== Dataset extract ==
※
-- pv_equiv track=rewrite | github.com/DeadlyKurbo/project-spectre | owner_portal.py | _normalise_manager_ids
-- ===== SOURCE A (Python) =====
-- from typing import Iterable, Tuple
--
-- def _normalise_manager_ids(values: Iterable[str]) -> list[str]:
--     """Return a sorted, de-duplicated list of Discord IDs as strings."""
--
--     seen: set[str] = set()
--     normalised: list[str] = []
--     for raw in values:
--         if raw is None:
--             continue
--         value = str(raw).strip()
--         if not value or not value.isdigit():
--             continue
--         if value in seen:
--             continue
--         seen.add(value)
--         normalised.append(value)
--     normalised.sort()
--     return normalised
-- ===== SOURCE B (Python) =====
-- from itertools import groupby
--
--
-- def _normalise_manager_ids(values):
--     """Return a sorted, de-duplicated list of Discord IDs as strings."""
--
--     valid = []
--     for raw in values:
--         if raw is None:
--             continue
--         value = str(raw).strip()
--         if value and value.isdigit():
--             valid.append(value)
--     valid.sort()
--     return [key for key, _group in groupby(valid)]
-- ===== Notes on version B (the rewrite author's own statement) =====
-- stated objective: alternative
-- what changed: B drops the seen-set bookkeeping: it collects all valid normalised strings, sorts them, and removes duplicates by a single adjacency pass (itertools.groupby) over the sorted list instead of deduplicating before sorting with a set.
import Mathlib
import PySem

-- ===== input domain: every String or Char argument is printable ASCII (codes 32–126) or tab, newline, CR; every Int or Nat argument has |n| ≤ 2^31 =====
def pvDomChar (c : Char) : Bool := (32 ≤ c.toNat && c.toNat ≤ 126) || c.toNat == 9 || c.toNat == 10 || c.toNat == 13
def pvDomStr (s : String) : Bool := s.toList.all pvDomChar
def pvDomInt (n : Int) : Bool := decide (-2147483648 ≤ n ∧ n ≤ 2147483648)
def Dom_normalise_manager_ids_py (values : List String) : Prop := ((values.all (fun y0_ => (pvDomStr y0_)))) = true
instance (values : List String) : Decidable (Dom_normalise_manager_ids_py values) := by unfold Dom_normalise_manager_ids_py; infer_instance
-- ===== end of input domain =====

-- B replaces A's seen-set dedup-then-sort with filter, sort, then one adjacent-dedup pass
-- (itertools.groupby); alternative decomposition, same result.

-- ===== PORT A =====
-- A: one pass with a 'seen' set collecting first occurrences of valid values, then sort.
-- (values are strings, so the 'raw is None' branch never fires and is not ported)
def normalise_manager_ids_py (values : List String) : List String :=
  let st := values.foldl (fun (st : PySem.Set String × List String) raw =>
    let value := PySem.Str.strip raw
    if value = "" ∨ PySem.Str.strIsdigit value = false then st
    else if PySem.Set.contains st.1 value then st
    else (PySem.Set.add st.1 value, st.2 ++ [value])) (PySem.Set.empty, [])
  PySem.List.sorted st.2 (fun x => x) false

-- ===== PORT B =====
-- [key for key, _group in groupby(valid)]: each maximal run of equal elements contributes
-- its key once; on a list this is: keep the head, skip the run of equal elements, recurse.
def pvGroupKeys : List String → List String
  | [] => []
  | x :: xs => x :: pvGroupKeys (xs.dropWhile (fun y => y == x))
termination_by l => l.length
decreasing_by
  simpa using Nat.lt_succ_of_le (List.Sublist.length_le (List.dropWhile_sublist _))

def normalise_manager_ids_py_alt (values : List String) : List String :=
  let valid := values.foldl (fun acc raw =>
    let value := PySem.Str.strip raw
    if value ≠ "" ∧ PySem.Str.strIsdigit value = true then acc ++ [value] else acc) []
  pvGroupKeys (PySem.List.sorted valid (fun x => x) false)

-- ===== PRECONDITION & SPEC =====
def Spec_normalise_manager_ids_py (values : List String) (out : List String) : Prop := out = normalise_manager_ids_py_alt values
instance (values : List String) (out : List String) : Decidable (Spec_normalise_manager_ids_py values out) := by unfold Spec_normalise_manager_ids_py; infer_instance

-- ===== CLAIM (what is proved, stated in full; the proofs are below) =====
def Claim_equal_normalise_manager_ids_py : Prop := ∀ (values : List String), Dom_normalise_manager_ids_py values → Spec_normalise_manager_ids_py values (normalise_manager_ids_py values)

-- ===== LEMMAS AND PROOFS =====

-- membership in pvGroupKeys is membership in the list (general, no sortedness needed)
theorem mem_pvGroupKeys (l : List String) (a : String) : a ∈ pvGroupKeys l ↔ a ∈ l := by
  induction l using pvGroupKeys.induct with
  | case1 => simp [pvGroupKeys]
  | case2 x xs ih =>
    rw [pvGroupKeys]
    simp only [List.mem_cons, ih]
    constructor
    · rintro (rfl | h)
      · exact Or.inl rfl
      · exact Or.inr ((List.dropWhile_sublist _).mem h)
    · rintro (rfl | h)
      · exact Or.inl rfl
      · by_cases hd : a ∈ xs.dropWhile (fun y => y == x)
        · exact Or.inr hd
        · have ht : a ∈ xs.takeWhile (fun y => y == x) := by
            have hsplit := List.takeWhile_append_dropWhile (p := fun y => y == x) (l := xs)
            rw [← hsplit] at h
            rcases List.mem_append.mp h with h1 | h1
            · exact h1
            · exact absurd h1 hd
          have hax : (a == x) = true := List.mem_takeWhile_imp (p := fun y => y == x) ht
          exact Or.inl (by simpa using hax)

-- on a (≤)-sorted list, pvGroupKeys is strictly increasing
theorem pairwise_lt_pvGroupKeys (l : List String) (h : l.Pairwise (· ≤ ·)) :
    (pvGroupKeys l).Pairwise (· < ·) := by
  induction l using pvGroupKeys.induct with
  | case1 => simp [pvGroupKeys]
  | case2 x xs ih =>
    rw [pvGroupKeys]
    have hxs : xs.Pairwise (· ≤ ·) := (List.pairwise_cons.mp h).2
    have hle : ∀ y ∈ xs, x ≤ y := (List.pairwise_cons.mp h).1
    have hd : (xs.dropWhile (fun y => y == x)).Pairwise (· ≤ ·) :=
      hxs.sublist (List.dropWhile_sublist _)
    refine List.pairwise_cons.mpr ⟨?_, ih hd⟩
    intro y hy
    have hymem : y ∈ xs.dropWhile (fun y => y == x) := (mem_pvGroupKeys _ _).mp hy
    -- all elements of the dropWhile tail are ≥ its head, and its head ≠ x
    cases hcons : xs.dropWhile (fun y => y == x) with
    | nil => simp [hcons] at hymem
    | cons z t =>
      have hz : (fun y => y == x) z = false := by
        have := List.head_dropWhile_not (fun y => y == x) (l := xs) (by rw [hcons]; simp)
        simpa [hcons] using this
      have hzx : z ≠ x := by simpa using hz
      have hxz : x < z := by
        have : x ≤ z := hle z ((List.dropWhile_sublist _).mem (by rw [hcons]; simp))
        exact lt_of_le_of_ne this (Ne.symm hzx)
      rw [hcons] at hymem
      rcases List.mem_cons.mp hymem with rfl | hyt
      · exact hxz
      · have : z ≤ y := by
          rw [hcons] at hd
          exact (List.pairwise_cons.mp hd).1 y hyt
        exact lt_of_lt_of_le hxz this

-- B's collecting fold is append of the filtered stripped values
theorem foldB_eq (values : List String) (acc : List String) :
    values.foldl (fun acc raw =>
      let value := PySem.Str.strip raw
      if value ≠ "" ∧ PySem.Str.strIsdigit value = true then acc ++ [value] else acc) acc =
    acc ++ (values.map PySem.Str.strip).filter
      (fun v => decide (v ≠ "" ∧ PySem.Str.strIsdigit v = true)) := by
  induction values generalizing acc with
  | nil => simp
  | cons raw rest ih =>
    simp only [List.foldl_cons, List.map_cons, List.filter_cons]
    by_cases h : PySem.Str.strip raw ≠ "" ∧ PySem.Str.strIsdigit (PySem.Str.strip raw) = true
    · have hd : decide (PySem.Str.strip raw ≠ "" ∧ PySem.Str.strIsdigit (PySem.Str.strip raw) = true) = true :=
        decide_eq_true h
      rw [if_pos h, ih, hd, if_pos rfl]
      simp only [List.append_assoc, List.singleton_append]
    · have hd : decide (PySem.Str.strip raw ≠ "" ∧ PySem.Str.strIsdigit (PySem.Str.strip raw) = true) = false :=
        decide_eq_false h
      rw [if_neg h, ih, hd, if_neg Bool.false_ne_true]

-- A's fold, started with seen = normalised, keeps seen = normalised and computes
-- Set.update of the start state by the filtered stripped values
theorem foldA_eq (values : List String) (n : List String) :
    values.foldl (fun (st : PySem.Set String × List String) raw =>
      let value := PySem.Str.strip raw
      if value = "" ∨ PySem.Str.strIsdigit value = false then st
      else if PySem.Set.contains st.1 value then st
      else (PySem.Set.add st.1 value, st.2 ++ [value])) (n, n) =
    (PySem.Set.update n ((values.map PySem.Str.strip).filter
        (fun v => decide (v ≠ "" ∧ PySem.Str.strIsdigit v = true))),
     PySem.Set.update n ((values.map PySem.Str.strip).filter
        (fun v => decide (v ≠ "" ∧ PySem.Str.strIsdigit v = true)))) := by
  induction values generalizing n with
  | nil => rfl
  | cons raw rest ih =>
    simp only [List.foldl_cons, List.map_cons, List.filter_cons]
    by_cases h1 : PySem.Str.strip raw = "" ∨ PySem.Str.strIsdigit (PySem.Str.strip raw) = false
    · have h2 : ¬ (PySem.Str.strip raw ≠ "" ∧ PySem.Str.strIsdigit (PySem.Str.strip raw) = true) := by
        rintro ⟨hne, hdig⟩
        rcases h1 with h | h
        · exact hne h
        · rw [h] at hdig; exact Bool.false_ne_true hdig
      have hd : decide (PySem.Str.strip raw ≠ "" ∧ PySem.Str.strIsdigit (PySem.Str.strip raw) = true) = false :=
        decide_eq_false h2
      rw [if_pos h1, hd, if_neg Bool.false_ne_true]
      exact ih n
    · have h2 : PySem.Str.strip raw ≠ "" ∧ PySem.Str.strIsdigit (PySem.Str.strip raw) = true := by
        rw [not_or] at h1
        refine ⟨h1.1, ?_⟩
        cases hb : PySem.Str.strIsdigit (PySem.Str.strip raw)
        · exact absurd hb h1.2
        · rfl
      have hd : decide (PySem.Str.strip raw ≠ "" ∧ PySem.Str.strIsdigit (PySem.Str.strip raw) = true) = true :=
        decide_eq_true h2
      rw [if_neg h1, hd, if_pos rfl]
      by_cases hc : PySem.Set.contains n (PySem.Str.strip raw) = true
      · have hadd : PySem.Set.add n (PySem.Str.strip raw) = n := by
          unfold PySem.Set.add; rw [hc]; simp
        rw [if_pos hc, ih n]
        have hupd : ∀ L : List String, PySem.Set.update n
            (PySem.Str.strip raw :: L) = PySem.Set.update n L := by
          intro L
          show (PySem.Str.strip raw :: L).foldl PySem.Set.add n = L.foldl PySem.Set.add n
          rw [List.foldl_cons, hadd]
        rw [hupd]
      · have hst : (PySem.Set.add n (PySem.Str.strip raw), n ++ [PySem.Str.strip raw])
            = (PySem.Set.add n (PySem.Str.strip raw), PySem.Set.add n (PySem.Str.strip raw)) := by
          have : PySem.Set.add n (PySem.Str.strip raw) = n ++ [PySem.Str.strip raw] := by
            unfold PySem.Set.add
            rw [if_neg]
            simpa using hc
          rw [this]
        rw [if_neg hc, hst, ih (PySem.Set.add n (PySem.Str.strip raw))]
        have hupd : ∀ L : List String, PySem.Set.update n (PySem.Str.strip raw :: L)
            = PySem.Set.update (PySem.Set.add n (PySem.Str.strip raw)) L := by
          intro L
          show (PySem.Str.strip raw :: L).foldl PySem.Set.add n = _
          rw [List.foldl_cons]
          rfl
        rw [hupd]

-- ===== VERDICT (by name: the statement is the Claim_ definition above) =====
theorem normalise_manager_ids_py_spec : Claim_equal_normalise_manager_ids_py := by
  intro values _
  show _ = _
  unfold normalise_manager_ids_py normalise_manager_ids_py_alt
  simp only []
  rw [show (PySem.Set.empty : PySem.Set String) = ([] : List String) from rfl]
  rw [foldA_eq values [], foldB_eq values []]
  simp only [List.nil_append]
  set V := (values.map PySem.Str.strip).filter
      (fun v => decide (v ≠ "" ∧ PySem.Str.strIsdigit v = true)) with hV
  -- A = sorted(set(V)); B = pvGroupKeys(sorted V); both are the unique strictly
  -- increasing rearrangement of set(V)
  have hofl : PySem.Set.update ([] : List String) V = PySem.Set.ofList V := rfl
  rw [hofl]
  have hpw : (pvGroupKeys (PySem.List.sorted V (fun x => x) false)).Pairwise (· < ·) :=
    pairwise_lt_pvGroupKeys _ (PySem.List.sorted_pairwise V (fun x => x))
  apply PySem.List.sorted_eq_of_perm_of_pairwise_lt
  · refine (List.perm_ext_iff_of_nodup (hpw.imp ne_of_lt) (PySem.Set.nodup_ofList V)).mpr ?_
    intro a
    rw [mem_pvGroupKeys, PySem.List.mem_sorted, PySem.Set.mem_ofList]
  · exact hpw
※
Output each line exactly, from the first line of the data down to the line that contains "def Dom_normalise_manager_ids_py (values", both included.

== Written response ==
-- pv_equiv track=rewrite | github.com/DeadlyKurbo/project-spectre | owner_portal.py | _normalise_manager_ids
-- ===== SOURCE A (Python) =====
-- from typing import Iterable, Tuple
--
-- def _normalise_manager_ids(values: Iterable[str]) -> list[str]:
--     """Return a sorted, de-duplicated list of Discord IDs as strings."""
--
--     seen: set[str] = set()
--     normalised: list[str] = []
--     for raw in values:
--         if raw is None:
--             continue
--         value = str(raw).strip()
--         if not value or not value.isdigit():
--             continue
--         if value in seen:
--             continue
--         seen.add(value)
--         normalised.append(value)
--     normalised.sort()
--     return normalised
-- ===== SOURCE B (Python) =====
-- from itertools import groupby
--
--
-- def _normalise_manager_ids(values):
--     """Return a sorted, de-duplicated list of Discord IDs as strings."""
--
--     valid = []
--     for raw in values:
--         if raw is None:
--             continue
--         value = str(raw).strip()
--         if value and value.isdigit():
--             valid.append(value)
--     valid.sort()
--     return [key for key, _group in groupby(valid)]
-- ===== Notes on version B (the rewrite author's own statement) =====
-- stated objective: alternative
-- what changed: B drops the seen-set bookkeeping: it collects all valid normalised strings, sorts them, and removes duplicates by a single adjacency pass (itertools.groupby) over the sorted list instead of deduplicating before sorting with a set.
import Mathlib
import PySem

-- ===== input domain: every String or Char argument is printable ASCII (codes 32–126) or tab, newline, CR; every Int or Nat argument has |n| ≤ 2^31 =====
def pvDomChar (c : Char) : Bool := (32 ≤ c.toNat && c.toNat ≤ 126) || c.toNat == 9 || c.toNat == 10 || c.toNat == 13
def pvDomStr (s : String) : Bool := s.toList.all pvDomChar
def pvDomInt (n : Int) : Bool := decide (-2147483648 ≤ n ∧ n ≤ 2147483648)
def Dom_normalise_manager_ids_py (values : List String) : Prop := ((values.all (fun y0_ => (pvDomStr y0_)))) = true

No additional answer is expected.